Background T cells in the tumor micro-environment require TCR/MHC engagement and co-stimulatory receptor engagement to achieve complete activation. Solid tumors often lack expression of CD28 ligands, so we hypothesized that activation of CD28 signaling could be beneficial in solid tumors. We designed tumor-associated-antigen (TAA) x CD28 bispecific antibodies that conditionally costimulate CD28 only in the presence of TAA and TCR engagement. Clinical application of this class of antibodies has potential to enhance activity of either anti-PD(L)1 antibodies or TAA x CD3 T cell engagers.

Methods We designed a stability and affinity optimized anti-CD28 antibody that can be paired with TAA of choice to engage CD28 monovalently using Xencor’s XmAb 2+1 and 1+1 platforms. In vitro T cell activation with these bispecifics was measured by T cell proliferation, cytokine production, and cytotoxicity, in co-cultures of human cancer cell lines mixed with primary human CD3-stimulated T cells. In vitro activity was validated in a CMV recall assay measuring CMV+ T cell proliferation of CMV+ PBMC co-cultured with cancer cell lines ectopically treated with pp65-derived NLV-peptide. In vivo anti-tumor and T cell proliferative activity of B7H3 x CD28 bispecific antibodies were determined in tumor-bearing huPBMC-NSG mice treated simultaneously with TAA x CD3 bispecific antibody. In vivo activity of PDL1 x CD28 antibodies was determined with hCD28 KI mice inoculated with MC38 tumors expressing hPDL1-antigen. Finally, safety and tolerability of B7H3 x CD28 and PDL1 x CD28 was determined in cynomolgus monkeys.

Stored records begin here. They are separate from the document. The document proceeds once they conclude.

-- pv_equiv track=rewrite | github.com/tonghuikang/codecomp | 18G1-sample.py | solve
-- ===== SOURCE A (Python) =====
-- from collections import defaultdict
-- import bisect
--
-- def solve(nums):
--     nums = sorted(nums)
--     mp = defaultdict(list)
--     nonzeros = 0
--
--     for i in range(len(nums)):
--         mp[nums[i]].append(i)
--
--         if nums[i] != 0:
--             nonzeros += 1
--
--     res = 0
--     for i in range(len(nums)):
--         for j in range(i+1, len(nums)):
--             val = nums[i] * nums[j]
--             if val in mp:
--                 idx = bisect.bisect_right(mp[val], j)
--                 res += len(mp[val])-idx
--
--             if nums[i] == 0 and nums[j] == 0:
--                 res+= nonzeros
--     return res
-- ===== SOURCE B (Python) =====
-- def solve(nums):
--     nums = sorted(nums)
--     n = len(nums)
--     nonzeros = sum(1 for x in nums if x != 0)
--     suffix = {}
--     res = 0
--     for j in range(n - 1, -1, -1):
--         vj = nums[j]
--         for i in range(j):
--             res += suffix.get(nums[i] * vj, 0)
--             if nums[i] == 0 and vj == 0:
--                 res += nonzeros
--         suffix[vj] = suffix.get(vj, 0) + 1
--     return res
-- ===== Notes on version B (the rewrite author's own statement) =====
-- stated objective: alternative
-- what changed: Replaces A's prebuilt value-to-sorted-index-list map plus per-pair binary search (bisect) with a single reversed outer loop that maintains an incremental suffix frequency dictionary, looking up nums[i]*nums[j] directly.
import Mathlib
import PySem

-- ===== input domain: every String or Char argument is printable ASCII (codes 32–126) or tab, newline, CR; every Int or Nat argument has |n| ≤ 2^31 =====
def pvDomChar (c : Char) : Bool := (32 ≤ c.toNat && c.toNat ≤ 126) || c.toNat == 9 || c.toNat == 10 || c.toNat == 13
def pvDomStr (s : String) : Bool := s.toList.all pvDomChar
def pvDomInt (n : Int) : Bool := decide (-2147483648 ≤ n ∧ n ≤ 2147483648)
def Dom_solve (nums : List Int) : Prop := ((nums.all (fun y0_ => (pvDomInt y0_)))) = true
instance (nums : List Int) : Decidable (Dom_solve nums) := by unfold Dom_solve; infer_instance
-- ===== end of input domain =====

Results B7H3 x CD28 and PDL1 x CD28 antibodies enhanced T cell degranulation, cytokine secretion, and cancer cell cytotoxicity in concert with CD3 stimulation only in the presence of target antigen. B7H3 x CD28, alone or in combination with anti-PD1 antibody, enhanced proliferation of CMV+ T cells recognizing cancer cells loaded with pp65-derived NLV peptide. PDL1 x CD28 also enhanced CMV+ cell expansion but did not synergize with anti-PD1 antibody treatment. B7H3 x CD28 significantly enhanced in vivo anti-tumor activity of TAA x CD3 antibodies while also promoting greater T cell expansion. In hCD28 mice inoculated with MC38 tumors expressing hPDL1, PDL1 x CD28 antibody inhibited tumor growth greater than an anti-PDL1 antibody alone. B7H3 x CD28 and PDL1 x CD28 were well tolerated in cynomolgus monkeys.

Conclusions B7H3 x CD28 and PDL1 x CD28 bispecific antibodies show promising anti-tumor activity and warrant further development.